What the task asks: Please copy out each line of the listing that contains the word "rintro".

⟨

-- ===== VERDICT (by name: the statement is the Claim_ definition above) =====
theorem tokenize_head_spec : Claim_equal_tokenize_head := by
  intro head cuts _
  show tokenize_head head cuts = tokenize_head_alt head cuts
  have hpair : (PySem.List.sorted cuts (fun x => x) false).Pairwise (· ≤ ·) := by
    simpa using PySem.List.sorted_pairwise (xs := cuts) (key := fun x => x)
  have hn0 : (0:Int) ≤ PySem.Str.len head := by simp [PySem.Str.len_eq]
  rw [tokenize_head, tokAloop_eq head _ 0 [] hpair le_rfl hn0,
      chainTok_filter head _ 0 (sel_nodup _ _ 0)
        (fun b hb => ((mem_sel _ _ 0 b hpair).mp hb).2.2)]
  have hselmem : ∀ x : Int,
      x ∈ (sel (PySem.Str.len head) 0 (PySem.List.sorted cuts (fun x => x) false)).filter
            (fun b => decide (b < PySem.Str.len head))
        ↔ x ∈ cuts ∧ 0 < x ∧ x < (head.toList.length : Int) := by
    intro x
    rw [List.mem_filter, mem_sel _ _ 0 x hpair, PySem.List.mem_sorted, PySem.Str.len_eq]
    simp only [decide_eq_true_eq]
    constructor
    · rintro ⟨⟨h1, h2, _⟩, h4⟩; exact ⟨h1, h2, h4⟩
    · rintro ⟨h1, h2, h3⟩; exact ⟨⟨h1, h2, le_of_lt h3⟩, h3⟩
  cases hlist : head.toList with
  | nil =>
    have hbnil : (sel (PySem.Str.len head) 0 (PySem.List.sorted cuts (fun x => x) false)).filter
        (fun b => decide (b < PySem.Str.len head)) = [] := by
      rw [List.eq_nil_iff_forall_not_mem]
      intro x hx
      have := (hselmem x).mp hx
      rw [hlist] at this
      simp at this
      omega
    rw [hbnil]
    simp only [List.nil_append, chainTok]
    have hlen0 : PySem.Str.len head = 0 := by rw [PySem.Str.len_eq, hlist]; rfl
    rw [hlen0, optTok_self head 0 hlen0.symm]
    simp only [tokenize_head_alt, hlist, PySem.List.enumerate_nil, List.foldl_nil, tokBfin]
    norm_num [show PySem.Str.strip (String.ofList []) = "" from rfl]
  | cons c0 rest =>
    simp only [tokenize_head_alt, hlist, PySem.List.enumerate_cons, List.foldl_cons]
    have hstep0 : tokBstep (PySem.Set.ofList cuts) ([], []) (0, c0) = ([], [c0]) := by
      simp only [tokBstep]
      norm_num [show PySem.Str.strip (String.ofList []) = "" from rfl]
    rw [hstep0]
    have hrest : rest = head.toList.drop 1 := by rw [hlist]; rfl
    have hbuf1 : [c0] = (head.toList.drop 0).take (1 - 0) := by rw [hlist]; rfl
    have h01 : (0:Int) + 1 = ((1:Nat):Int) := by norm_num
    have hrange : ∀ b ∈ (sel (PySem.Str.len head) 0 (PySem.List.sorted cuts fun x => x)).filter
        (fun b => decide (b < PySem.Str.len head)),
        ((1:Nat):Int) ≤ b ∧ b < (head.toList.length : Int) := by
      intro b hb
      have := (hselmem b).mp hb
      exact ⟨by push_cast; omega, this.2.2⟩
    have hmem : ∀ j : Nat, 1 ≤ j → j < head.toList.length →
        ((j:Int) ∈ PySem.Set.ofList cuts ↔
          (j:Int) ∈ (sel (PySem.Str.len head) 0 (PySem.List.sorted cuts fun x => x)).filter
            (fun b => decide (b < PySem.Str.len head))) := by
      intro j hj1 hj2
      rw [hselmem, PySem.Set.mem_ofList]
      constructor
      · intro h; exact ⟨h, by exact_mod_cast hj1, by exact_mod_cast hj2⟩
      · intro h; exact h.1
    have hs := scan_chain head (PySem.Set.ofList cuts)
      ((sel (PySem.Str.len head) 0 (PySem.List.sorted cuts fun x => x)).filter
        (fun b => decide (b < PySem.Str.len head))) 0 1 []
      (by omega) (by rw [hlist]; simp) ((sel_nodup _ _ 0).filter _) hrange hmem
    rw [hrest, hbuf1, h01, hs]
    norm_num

⟩
⟨

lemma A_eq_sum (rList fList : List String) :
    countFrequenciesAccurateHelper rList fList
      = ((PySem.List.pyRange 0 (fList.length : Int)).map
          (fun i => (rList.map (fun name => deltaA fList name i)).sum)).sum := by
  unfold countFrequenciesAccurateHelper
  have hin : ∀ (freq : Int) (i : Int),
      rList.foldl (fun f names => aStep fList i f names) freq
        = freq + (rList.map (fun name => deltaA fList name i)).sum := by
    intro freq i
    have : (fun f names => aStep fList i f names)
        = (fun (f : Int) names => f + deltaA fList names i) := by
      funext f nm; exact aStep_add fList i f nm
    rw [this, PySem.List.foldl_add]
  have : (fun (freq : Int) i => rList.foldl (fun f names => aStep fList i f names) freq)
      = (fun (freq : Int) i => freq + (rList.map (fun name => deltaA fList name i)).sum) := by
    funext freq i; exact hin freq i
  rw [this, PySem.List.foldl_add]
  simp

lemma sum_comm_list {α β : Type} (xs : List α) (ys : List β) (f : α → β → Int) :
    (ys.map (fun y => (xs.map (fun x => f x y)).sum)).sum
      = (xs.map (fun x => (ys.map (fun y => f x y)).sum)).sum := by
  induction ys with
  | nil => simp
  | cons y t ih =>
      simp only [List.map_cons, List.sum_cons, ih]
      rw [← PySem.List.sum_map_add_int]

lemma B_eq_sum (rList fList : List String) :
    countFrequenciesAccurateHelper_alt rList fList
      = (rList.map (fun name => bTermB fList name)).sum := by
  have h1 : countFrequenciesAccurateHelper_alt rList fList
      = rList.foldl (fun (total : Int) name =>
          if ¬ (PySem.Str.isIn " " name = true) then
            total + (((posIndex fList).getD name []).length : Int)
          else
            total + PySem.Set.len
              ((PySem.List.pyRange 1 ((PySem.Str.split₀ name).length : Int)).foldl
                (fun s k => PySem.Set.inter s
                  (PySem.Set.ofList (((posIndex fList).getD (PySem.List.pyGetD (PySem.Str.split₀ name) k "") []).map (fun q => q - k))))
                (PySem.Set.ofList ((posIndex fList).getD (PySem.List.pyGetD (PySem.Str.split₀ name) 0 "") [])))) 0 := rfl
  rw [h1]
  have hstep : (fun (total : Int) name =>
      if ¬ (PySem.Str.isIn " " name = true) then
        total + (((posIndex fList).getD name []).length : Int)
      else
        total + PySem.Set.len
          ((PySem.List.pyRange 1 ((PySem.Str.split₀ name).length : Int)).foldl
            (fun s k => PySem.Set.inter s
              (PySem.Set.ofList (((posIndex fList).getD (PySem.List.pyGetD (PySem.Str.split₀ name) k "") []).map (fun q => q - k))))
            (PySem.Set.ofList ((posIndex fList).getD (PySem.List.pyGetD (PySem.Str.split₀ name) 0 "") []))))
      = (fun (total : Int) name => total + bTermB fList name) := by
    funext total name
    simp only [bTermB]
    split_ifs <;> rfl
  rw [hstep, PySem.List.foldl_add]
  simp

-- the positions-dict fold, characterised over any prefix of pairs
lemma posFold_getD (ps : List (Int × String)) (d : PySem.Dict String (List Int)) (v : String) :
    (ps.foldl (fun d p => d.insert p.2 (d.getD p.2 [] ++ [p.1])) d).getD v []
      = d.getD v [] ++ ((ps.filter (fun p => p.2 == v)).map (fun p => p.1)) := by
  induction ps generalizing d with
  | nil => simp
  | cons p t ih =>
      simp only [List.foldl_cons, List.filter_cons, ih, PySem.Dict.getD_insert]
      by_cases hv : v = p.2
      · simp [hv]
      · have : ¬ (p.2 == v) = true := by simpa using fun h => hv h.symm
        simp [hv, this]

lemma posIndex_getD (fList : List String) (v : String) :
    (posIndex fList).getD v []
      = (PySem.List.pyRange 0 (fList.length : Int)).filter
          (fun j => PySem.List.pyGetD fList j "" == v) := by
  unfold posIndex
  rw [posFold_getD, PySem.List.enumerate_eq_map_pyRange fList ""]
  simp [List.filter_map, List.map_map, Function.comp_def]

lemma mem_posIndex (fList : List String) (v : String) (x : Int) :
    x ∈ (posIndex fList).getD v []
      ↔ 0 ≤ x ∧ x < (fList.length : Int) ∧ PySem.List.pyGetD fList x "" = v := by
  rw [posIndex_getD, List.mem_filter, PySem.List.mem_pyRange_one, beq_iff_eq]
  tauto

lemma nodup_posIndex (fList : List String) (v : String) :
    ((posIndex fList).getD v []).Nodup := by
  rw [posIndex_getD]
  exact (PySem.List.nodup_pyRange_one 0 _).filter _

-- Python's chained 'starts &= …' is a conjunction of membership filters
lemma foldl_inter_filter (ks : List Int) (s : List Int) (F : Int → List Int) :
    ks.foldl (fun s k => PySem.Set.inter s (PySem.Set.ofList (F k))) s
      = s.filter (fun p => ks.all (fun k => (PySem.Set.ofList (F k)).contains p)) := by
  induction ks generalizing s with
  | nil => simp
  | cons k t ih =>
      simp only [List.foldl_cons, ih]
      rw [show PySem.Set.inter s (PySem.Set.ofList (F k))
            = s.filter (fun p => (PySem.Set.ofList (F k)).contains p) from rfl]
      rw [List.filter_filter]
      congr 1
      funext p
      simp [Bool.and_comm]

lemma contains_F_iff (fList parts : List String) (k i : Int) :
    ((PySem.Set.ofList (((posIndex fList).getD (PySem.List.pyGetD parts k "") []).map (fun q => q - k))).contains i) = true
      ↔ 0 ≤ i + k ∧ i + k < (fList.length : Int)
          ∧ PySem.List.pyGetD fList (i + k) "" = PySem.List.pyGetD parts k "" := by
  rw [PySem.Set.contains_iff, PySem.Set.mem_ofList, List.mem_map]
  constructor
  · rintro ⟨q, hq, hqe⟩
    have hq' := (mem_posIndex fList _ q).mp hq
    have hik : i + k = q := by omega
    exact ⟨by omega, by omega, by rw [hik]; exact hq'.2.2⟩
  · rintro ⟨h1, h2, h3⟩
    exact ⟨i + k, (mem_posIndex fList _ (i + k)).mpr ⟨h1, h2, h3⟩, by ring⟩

⟩
⟨

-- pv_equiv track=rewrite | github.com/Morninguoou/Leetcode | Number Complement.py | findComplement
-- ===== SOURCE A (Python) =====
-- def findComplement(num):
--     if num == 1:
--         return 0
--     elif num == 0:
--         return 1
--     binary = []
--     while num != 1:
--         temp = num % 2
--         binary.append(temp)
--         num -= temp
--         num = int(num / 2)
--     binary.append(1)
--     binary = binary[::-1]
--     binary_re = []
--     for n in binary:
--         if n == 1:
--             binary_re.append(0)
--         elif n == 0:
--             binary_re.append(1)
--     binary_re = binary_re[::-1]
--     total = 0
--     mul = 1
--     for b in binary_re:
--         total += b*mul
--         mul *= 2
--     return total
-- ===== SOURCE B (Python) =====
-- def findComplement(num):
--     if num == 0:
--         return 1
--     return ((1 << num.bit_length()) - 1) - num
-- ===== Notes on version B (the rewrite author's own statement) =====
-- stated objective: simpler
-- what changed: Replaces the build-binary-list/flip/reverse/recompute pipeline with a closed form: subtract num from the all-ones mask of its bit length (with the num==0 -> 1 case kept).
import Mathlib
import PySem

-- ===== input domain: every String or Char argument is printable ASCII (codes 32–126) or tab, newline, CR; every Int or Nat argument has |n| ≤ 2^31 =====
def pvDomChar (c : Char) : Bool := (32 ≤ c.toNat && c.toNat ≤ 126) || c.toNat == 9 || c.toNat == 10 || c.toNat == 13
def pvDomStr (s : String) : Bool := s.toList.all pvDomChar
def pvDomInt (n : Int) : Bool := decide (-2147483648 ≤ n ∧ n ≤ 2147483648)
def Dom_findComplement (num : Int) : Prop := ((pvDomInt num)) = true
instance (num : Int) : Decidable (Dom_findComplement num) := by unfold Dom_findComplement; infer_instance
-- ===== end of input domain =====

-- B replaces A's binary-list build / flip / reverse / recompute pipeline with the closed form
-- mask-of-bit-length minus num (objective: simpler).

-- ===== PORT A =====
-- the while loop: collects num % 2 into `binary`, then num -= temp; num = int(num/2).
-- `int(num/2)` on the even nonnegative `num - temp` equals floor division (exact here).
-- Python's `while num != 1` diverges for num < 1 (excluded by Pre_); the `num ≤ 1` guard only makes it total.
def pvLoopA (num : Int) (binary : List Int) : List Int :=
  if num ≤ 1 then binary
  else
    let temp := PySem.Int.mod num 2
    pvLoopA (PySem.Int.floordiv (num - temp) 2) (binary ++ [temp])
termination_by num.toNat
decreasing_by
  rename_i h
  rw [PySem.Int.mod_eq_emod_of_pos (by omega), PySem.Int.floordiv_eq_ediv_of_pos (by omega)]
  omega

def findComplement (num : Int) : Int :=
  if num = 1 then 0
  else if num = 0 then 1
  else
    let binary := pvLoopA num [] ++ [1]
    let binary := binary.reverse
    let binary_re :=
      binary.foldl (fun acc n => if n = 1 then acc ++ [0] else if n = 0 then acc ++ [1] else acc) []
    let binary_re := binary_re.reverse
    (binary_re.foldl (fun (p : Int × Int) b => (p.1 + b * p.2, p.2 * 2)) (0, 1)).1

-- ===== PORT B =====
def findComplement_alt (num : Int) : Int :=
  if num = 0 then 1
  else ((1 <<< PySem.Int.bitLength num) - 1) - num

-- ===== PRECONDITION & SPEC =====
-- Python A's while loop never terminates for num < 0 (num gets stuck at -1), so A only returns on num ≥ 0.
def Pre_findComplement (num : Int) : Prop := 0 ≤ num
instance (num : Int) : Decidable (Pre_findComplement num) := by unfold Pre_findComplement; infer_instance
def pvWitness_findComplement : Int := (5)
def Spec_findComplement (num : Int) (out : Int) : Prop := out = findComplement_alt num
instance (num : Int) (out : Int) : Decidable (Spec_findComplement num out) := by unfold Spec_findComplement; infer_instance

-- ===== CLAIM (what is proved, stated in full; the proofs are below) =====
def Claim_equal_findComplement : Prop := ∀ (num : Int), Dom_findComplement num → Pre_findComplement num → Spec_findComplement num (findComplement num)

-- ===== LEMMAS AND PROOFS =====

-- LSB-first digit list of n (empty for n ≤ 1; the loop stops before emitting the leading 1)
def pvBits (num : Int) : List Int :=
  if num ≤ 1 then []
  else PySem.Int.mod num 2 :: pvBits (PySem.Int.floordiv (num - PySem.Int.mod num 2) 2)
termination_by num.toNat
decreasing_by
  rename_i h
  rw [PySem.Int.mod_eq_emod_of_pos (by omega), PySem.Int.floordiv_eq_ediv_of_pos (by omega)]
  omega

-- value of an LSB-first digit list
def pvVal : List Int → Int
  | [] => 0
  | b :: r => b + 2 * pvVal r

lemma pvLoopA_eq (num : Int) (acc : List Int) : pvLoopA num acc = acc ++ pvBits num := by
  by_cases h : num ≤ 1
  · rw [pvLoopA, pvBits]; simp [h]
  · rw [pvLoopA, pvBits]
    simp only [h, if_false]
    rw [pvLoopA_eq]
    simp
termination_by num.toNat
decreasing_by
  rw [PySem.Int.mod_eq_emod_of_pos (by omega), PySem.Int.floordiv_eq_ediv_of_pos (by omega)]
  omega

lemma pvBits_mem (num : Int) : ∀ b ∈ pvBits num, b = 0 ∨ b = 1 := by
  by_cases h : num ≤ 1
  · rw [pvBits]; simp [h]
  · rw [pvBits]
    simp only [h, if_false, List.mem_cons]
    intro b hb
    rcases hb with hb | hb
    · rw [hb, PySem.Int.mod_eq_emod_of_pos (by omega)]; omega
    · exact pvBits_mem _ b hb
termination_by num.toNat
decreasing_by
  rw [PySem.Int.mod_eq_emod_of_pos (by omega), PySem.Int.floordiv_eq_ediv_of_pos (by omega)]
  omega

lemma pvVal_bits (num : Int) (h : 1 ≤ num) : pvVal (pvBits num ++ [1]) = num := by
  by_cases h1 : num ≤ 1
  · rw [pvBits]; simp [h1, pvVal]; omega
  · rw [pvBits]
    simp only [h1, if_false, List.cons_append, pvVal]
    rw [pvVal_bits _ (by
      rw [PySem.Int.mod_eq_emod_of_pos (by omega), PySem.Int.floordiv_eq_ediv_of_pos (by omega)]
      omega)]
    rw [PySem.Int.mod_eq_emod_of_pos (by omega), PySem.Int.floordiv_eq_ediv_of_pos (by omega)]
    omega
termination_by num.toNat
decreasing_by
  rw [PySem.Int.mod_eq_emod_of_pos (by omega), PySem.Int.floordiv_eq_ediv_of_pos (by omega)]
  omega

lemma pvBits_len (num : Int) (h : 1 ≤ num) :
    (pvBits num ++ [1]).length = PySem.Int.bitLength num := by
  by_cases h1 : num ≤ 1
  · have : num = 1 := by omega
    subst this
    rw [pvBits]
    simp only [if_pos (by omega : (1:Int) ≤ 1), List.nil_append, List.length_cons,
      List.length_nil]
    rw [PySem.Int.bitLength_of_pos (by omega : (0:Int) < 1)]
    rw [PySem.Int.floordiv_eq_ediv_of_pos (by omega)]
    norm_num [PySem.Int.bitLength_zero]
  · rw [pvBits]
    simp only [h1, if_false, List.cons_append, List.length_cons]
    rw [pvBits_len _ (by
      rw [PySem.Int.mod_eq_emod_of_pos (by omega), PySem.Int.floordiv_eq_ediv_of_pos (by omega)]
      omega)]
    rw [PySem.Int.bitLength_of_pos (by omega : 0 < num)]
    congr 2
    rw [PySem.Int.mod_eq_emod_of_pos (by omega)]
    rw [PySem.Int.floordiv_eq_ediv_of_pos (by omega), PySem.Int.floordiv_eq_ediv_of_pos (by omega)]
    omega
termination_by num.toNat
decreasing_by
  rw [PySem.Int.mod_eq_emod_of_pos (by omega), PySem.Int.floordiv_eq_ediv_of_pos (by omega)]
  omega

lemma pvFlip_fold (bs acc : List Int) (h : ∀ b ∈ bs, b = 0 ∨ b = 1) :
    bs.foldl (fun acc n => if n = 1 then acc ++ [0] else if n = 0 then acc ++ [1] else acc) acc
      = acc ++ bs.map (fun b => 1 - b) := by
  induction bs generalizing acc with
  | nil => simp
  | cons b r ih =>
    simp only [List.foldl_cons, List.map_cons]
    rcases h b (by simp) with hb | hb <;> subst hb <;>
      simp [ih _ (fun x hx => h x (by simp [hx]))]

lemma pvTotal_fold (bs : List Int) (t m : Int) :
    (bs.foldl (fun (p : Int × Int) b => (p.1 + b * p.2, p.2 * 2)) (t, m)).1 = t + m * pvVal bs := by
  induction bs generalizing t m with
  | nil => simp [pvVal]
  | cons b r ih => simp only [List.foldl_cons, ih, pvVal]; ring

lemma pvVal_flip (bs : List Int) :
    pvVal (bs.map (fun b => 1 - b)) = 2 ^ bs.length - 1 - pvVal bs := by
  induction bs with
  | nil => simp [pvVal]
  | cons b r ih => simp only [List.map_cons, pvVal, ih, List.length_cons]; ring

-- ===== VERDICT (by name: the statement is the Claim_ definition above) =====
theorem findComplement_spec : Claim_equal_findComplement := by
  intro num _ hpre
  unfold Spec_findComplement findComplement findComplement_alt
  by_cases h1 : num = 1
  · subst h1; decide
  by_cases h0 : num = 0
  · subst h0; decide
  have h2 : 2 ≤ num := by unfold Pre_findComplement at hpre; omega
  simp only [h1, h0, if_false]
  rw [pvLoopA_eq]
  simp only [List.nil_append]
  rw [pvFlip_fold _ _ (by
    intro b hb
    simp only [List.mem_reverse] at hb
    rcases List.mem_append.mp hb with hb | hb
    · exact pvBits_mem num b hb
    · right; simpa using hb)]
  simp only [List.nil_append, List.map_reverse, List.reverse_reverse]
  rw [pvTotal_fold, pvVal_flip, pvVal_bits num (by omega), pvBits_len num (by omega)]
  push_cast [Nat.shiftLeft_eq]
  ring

⟩

Task result:
    · rintro ⟨⟨h1, h2, _⟩, h4⟩; exact ⟨h1, h2, h4⟩
    · rintro ⟨h1, h2, h3⟩; exact ⟨⟨h1, h2, le_of_lt h3⟩, h3⟩
  · rintro ⟨q, hq, hqe⟩
  · rintro ⟨h1, h2, h3⟩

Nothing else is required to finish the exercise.